The helicopter swung into the wind, and landed with its pointed snout slightly raised at the place where one of the men had used his phone. He remembered the rosette-shaped swirl in that exact same spot on the satellite picture. The helicopter had visited this place before.

In the corner of his eye he saw a movement. Ibro was using the distraction of the helicopter to haul himself down the pit on his belly. His shoulders were doing all the work; his right leg made no movement at all. The young man who had first noticed the disturbance of the branches caught sight of him and whipped round to spray the ground ahead of him with a well-aimed burst of automatic fire. The ricochets zinged into the rocks around Harland. Ibro’s head slumped down. His arms remained crooked in a push-up position. Harland was pretty sure he hadn’t been hit.

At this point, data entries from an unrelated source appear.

-- the probe-search loop computes the first (i.e. largest-size) full match, scanning from position s
lemma pv_scan_aux (W ch probe : List Char) (s fuel : Nat)
    (hprobe : probe = ch.take 20) (h20 : 20 ≤ W.length) (hWc : W.length ≤ ch.length)
    (hs : s ≤ W.length) (hfuel : W.length + 1 - s ≤ fuel) :
    pvBScan W ch probe (W.length : Int) (PySem.Chars.findFrom W probe (s : Int) none) fuel =
    pvFirst (fun sz => decide (W.drop (((W.length : Int) - sz)).toNat = ch.take sz.toNat))
      (PySem.List.pyRange ((W.length : Int) - (s : Int)) 19 (-1)) := by
  -- a full match of size sz = |W| - p forces the probe to occur at p
  have hnec : ∀ p : Nat, p + 20 ≤ W.length → W.drop p = ch.take (W.length - p) →
      probe <+: W.drop p := by
    intro p hp hm
    rw [hm, hprobe]
    have : ch.take 20 = (ch.take (W.length - p)).take 20 := by
      rw [List.take_take]
      congr 1
      omega
    rw [this]
    exact List.take_prefix _ _
  have hprlen : probe.length = 20 := by
    rw [hprobe, List.length_take]; omega
  induction fuel generalizing s with
  | zero => omega
  | succ f ih =>
    by_cases hneg : PySem.Chars.findFrom W probe (s : Int) none = -1
    · rw [hneg]
      simp only [pvBScan, if_true]
      symm
      apply pvFirst_all_false
      intro sz hsz
      rw [PySem.List.mem_pyRange_neg_one] at hsz
      rw [decide_eq_false_iff_not]
      intro hm
      rw [PySem.Chars.findFrom_natCast_eq_neg_one_iff W probe s hs] at hneg
      apply hneg
      have hq : (((W.length : Int) - sz)).toNat = W.length - sz.toNat := by omega
      rw [hq] at hm
      have hWsz : W.length - (W.length - sz.toNat) = sz.toNat := by omega
      have hpref : probe <+: W.drop (W.length - sz.toNat) := by
        apply hnec (W.length - sz.toNat) (by omega)
        rw [hWsz]; exact hm
      have hdd : W.drop (W.length - sz.toNat) = (W.drop s).drop (W.length - sz.toNat - s) := by
        rw [List.drop_drop]; congr 1; omega
      rw [hdd] at hpref
      exact hpref.isInfix.trans (List.drop_suffix _ _).isInfix
    · obtain ⟨hsp, hocc, hfirst⟩ := PySem.Chars.findFrom_natCast_spec W probe s hs hneg
      set p : Int := PySem.Chars.findFrom W probe (s : Int) none with hp
      have hp20 : p.toNat + 20 ≤ W.length := by
        have hll := hocc.length_le
        rw [List.length_drop, hprlen] at hll
        omega
      have hpN : p = ((p.toNat : Nat) : Int) := by omega
      -- skip the sizes whose positions precede the probe occurrence
      have hskip : pvFirst (fun sz => decide (W.drop (((W.length : Int) - sz)).toNat = ch.take sz.toNat))
          (PySem.List.pyRange ((W.length : Int) - (s : Int)) 19 (-1)) =
          pvFirst (fun sz => decide (W.drop (((W.length : Int) - sz)).toNat = ch.take sz.toNat))
          (PySem.List.pyRange ((W.length : Int) - p) 19 (-1)) := by
        apply pvFirst_skip _ ((W.length : Int) - (s : Int)) ((W.length : Int) - p) (by omega)
        intro x hx1 hx2
        rw [decide_eq_false_iff_not]
        intro hm
        have hq : (((W.length : Int) - x)).toNat = W.length - x.toNat := by omega
        rw [hq] at hm
        have hx20 : 20 ≤ x := by
          by_contra hlt
          have hlen := congrArg List.length hm
          simp only [List.length_drop, List.length_take] at hlen
          omega
        apply hfirst (W.length - x.toNat) (by omega) (by omega)
        apply hnec (W.length - x.toNat) (by omega)
        have hWx : W.length - (W.length - x.toNat) = x.toNat := by omega
        rw [hWx]; exact hm
      rw [hskip]
      have hgt19 : (19:Int) < (W.length : Int) - p := by omega
      rw [PySem.List.pyRange_neg_one_cons hgt19]
      simp only [pvFirst]
      -- the loop's test at p is the fold's test at size |W| - p
      have hsl1 : PySem.Chars.slice W (some p) none = W.drop p.toNat := by
        simp only [PySem.Chars.slice_eq_listSlice]
        exact PySem.List.slice_from W (by omega)
      have hsl2 : PySem.Chars.slice ch none (some ((W.length : Int) - p)) = ch.take (((W.length : Int) - p)).toNat := by
        simp only [PySem.Chars.slice_eq_listSlice]
        exact PySem.List.slice_to ch (by omega)
      have hq : (((W.length : Int) - ((W.length : Int) - p))).toNat = p.toNat := by omega
      by_cases ht : PySem.Chars.slice W (some p) none = PySem.Chars.slice ch none (some ((W.length : Int) - p))
      · rw [show pvBScan W ch probe (W.length : Int) p (f + 1) = (W.length : Int) - p by
          simp only [pvBScan]; rw [if_neg (by omega), if_pos ht]]
        rw [hsl1, hsl2] at ht
        rw [if_pos (by rw [decide_eq_true_iff, hq]; exact ht)]
      · rw [show pvBScan W ch probe (W.length : Int) p (f + 1) =
            pvBScan W ch probe (W.length : Int) (PySem.Chars.findFrom W probe (p + 1) none) f by
          simp only [pvBScan]; rw [if_neg (by omega), if_neg ht]]
        rw [hsl1, hsl2] at ht
        rw [if_neg (by rw [decide_eq_true_iff, hq]; exact ht)]
        have hcast : p + 1 = (((p.toNat + 1 : Nat)) : Int) := by omega
        rw [hcast]
        have := ih (p.toNat + 1) (by omega) (by omega)
        rw [this]
        congr 2
        omega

The helicopter’s rotor slowed with a whine and the blades began to droop towards the ground. Eventually the engine was shut down and the cabin doors opened. A smell of aviation fuel reached his nostrils. He didn’t dare to look up because he thought any movement would be seen from the helicopter. So he just held on, his right cheek pressed to the rock, watching the clouds out of his left eye and trying to ignore the insistent nagging of a bladder that had not been emptied since Sarajevo.

Harland picked up the murmur of respectful greetings. He lifted his head a fraction and saw that three men had got out of the helicopter, while the pilot remained at the controls. They had moved down the bank to the plateau and been led to the far side where they stood, looking down the side of the mountain. He could not see their faces but it was plain that an explanation was being given by the man who had made the telephone calls. He seemed anxious to please and there was much gesturing in the direction of the Isuzu.

Harland worked his head between the crack and looked out. The group had moved in his direction and spread out to reveal a figure standing squarely by the grave’s edge. He wore a dark grey overcoat and a black cap with ear flaps. His gloved hands were clasped in front of him as he contemplated the prone figure of Ibro.

Oleg Kochalyin was shorter than Harland had imagined, but he possessed a palpable presence. To Harland, now lying in excruciating discomfort, he completed the dismal fear of the old quarry, a fear that penetrated his being and made him weak and nauseous. He moved his eye from the crack and for a few seconds consciously stilled his panic. Then he glanced up and saw that the darkened sky, which he had somehow attributed to Kochalyin’s arrival, was in fact caused by a bank of low cloud that had snuffed out the sun and shrouded in mist the summit of the mountain.

He looked back at the group. Kochalyin had not moved and, as far as he could tell, had said nothing. He just stood taking everything in, his eyes flicking about him. He pointed to the branches pulled from the grave by Harland and Eva and asked something in Russian. The men did their best to follow what he was saying, then struggled to explain their failure to find out who had moved the branches. They looked at each other and fell silent. Suddenly, from above them, there was a noise which seemed to roll down the hill. It was a loud phut rather than a bang, followed by a more impressive rumble. Something had blown up inside the hut. The men shouted. He speculated that one of them had left the cooking gas on when they rushed to investigate the landmine explosion. At any rate, a fire had taken hold quickly and smoke was streaming from the door and one tiny window. Three of the men set off to rescue their possessions, paying no heed to the voices that ordered them to stay. Ultimately, thought Harland, these mountain men did exactly what they pleased.